BEGIN Exercise data

-- pv_equiv track=rewrite | github.com/aAT0047/Autosvp | SIMULATION/usingtools.py | get_map_edge_labels
-- ===== SOURCE A (Python) =====
-- def get_map_edge_labels(edge_l, nodes):
--     edge_labels = []
--     for i in range(len(nodes) - 1):
--         src_node = nodes[i]
--         dst_node = nodes[i + 1]
--
--         for edge_info in edge_l:
--             current_edge_key, label = edge_info
--             current_src_node, current_dst_node, current_key = current_edge_key
--
--             if current_src_node == src_node and current_dst_node == dst_node:
--                 edge_labels.extend([[src_node, dst_node, current_key, label]])
--
--     return edge_labels
-- ===== SOURCE B (Python) =====
-- def get_map_edge_labels(edge_l, nodes):
--     groups = {}
--     for (s, d, k), label in edge_l:
--         groups.setdefault((s, d), []).append([s, d, k, label])
--     edge_labels = []
--     for pair in zip(nodes, nodes[1:]):
--         edge_labels.extend(groups.get(pair, []))
--     return edge_labels
-- ===== Notes on version B (the rewrite author's own statement) =====
-- stated objective: faster
-- what changed: B groups the edges once into a dict keyed by (src,dst) and then concatenates the precomputed row lists along the consecutive node pairs, instead of rescanning the whole edge list for every pair.
import Mathlib
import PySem

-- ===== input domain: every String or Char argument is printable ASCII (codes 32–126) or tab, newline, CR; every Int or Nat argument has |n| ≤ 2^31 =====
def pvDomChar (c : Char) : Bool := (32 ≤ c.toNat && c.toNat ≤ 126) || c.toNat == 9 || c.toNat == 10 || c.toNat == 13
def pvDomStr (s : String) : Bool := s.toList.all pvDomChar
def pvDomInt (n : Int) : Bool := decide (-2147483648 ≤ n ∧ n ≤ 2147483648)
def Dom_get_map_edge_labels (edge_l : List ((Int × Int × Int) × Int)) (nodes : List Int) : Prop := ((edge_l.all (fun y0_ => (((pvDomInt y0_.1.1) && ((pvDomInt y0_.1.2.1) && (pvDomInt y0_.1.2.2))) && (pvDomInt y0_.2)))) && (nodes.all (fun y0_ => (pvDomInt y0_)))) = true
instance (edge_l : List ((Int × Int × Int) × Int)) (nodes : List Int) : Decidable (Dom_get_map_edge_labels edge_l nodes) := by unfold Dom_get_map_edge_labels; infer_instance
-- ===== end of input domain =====

-- B groups the edges once into a dict keyed by (src,dst) and then concatenates the
-- precomputed row lists along the consecutive node pairs (objective: faster, one pass
-- over the edges instead of one scan per node pair).

-- ===== PORT A =====
-- for i in range(len(nodes)-1): for edge_info in edge_l: if match: extend([[...]])
def get_map_edge_labels (edge_l : List ((Int × Int × Int) × Int)) (nodes : List Int) : List (List Int) :=
  (PySem.List.pyRange 0 ((nodes.length : Int) - 1) 1).foldl (fun edge_labels i =>
    let src_node := PySem.List.pyGetD nodes i 0      -- index always in range here, so getD is exact
    let dst_node := PySem.List.pyGetD nodes (i + 1) 0
    edge_l.foldl (fun acc e =>
      if e.1.1 == src_node && e.1.2.1 == dst_node then
        acc ++ [[src_node, dst_node, e.1.2.2, e.2]]
      else acc) edge_labels) []

-- ===== PORT B =====
def get_map_edge_labels_alt (edge_l : List ((Int × Int × Int) × Int)) (nodes : List Int) : List (List Int) :=
  -- groups.setdefault((s,d),[]).append([s,d,k,label])
  let groups : PySem.Dict (Int × Int) (List (List Int)) :=
    edge_l.foldl (fun g e =>
      g.modify (e.1.1, e.1.2.1) [] (fun xs => xs ++ [[e.1.1, e.1.2.1, e.1.2.2, e.2]]))
      PySem.Dict.empty
  -- for pair in zip(nodes, nodes[1:]): edge_labels.extend(groups.get(pair, []))
  (nodes.zip (nodes.drop 1)).foldl (fun edge_labels pair =>
    edge_labels ++ groups.getD pair []) []

-- ===== PRECONDITION & SPEC =====
def Spec_get_map_edge_labels (edge_l : List ((Int × Int × Int) × Int)) (nodes : List Int) (out : List (List Int)) : Prop := out = get_map_edge_labels_alt edge_l nodes
instance (edge_l : List ((Int × Int × Int) × Int)) (nodes : List Int) (out : List (List Int)) : Decidable (Spec_get_map_edge_labels edge_l nodes out) := by unfold Spec_get_map_edge_labels; infer_instance

-- ===== CLAIM (what is proved, stated in full; the proofs are below) =====
def Claim_equal_get_map_edge_labels : Prop := ∀ (edge_l : List ((Int × Int × Int) × Int)) (nodes : List Int), Dom_get_map_edge_labels edge_l nodes → Spec_get_map_edge_labels edge_l nodes (get_map_edge_labels edge_l nodes)

-- ===== LEMMAS AND PROOFS =====

-- consecutive index pairs read through pyGetD are exactly zip nodes (nodes.drop 1)
theorem pairs_eq_nat (nodes : List Int) :
    (List.range (nodes.length - 1)).map (fun k => (nodes.getD k 0, nodes.getD (k + 1) 0))
    = nodes.zip (nodes.drop 1) := by
  induction nodes with
  | nil => simp
  | cons x t ih =>
    cases t with
    | nil => simp
    | cons y u =>
      rw [show (x :: y :: u).length - 1 = u.length + 1 by simp]
      rw [List.range_succ_eq_map, List.map_cons, List.map_map]
      simp only [Function.comp_def, Nat.succ_eq_add_one, List.getD_cons_succ,
        List.getD_cons_zero, List.drop_one, List.tail_cons, List.zip_cons_cons]
      refine congrArg _ ?_
      simp only [List.length_cons, Nat.add_sub_cancel, List.drop_one, List.tail_cons] at ih
      exact ih

theorem pairs_eq (nodes : List Int) :
    (PySem.List.pyRange 0 ((nodes.length : Int) - 1) 1).map
      (fun i => (PySem.List.pyGetD nodes i 0, PySem.List.pyGetD nodes (i + 1) 0))
    = nodes.zip (nodes.drop 1) := by
  rw [PySem.List.pyRange_one, List.map_map, ← pairs_eq_nat nodes]
  have hlen : (((nodes.length : Int) - 1) - 0).toNat = nodes.length - 1 := by omega
  rw [hlen]
  refine List.map_congr_left ?_
  intro k hk
  have h1 : ((0 : Int) + (k : Int)) = ((k : Nat) : Int) := by ring
  have h2 : ((k : Int) + 1) = (((k + 1 : Nat)) : Int) := by push_cast; ring
  simp only [Function.comp_def, h1, h2, PySem.List.pyGetD_natCast]

-- the grouping dict looked up at a pair is the filtered, row-mapped edge list
theorem groups_getD (edge_l : List ((Int × Int × Int) × Int)) (p : Int × Int) :
    (edge_l.foldl (fun g e =>
        g.modify (e.1.1, e.1.2.1) [] (fun xs => xs ++ [[e.1.1, e.1.2.1, e.1.2.2, e.2]]))
        (PySem.Dict.empty : PySem.Dict (Int × Int) (List (List Int)))).getD p []
    = (edge_l.filter (fun e => (e.1.1, e.1.2.1) == p)).map
        (fun e => [e.1.1, e.1.2.1, e.1.2.2, e.2]) := by
  have hmap := List.foldl_map
    (f := fun (e : (Int × Int × Int) × Int) =>
      ((e.1.1, e.1.2.1), [e.1.1, e.1.2.1, e.1.2.2, e.2]))
    (g := fun (d : PySem.Dict (Int × Int) (List (List Int)))
            (q : (Int × Int) × List Int) => d.modify q.1 [] (fun xs => xs ++ [q.2]))
    (l := edge_l) (init := (PySem.Dict.empty : PySem.Dict (Int × Int) (List (List Int))))
  rw [← hmap, PySem.Dict.getD_foldl_modify_append, List.filter_map, List.map_map]
  simp [Function.comp_def]

-- ===== VERDICT (by name: the statement is the Claim_ definition above) =====
theorem get_map_edge_labels_spec : Claim_equal_get_map_edge_labels := by
  intro edge_l nodes _
  show get_map_edge_labels edge_l nodes = get_map_edge_labels_alt edge_l nodes
  unfold get_map_edge_labels get_map_edge_labels_alt
  simp only [groups_getD, PySem.List.foldl_append_if, PySem.List.foldl_append_eq_flatMap,
    List.nil_append]
  rw [← pairs_eq nodes, List.flatMap_map]
  rw [List.flatMap_def, List.flatMap_def]
  refine congrArg List.flatten (List.map_congr_left ?_)
  intro i _
  have hfilter : (fun (e : (Int × Int × Int) × Int) =>
      e.1.1 == PySem.List.pyGetD nodes i 0 && e.1.2.1 == PySem.List.pyGetD nodes (i + 1) 0)
      = (fun (e : (Int × Int × Int) × Int) =>
      (e.1.1, e.1.2.1) == (PySem.List.pyGetD nodes i 0, PySem.List.pyGetD nodes (i + 1) 0)) := by
    funext e
    rfl
  rw [hfilter]
  refine List.map_congr_left ?_
  intro e he
  have hm := (List.mem_filter.mp he).2
  have hp := Prod.mk.inj (beq_iff_eq.mp hm)
  simp [hp.1, hp.2]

END Exercise data

▸ **Work required**:
What lines of the data contain the string "input"? List them.

▸ **Expected answer**:
-- ===== input domain: every String or Char argument is printable ASCII (codes 32–126) or tab, newline, CR; every Int or Nat argument has |n| ≤ 2^31 =====
-- ===== end of input domain =====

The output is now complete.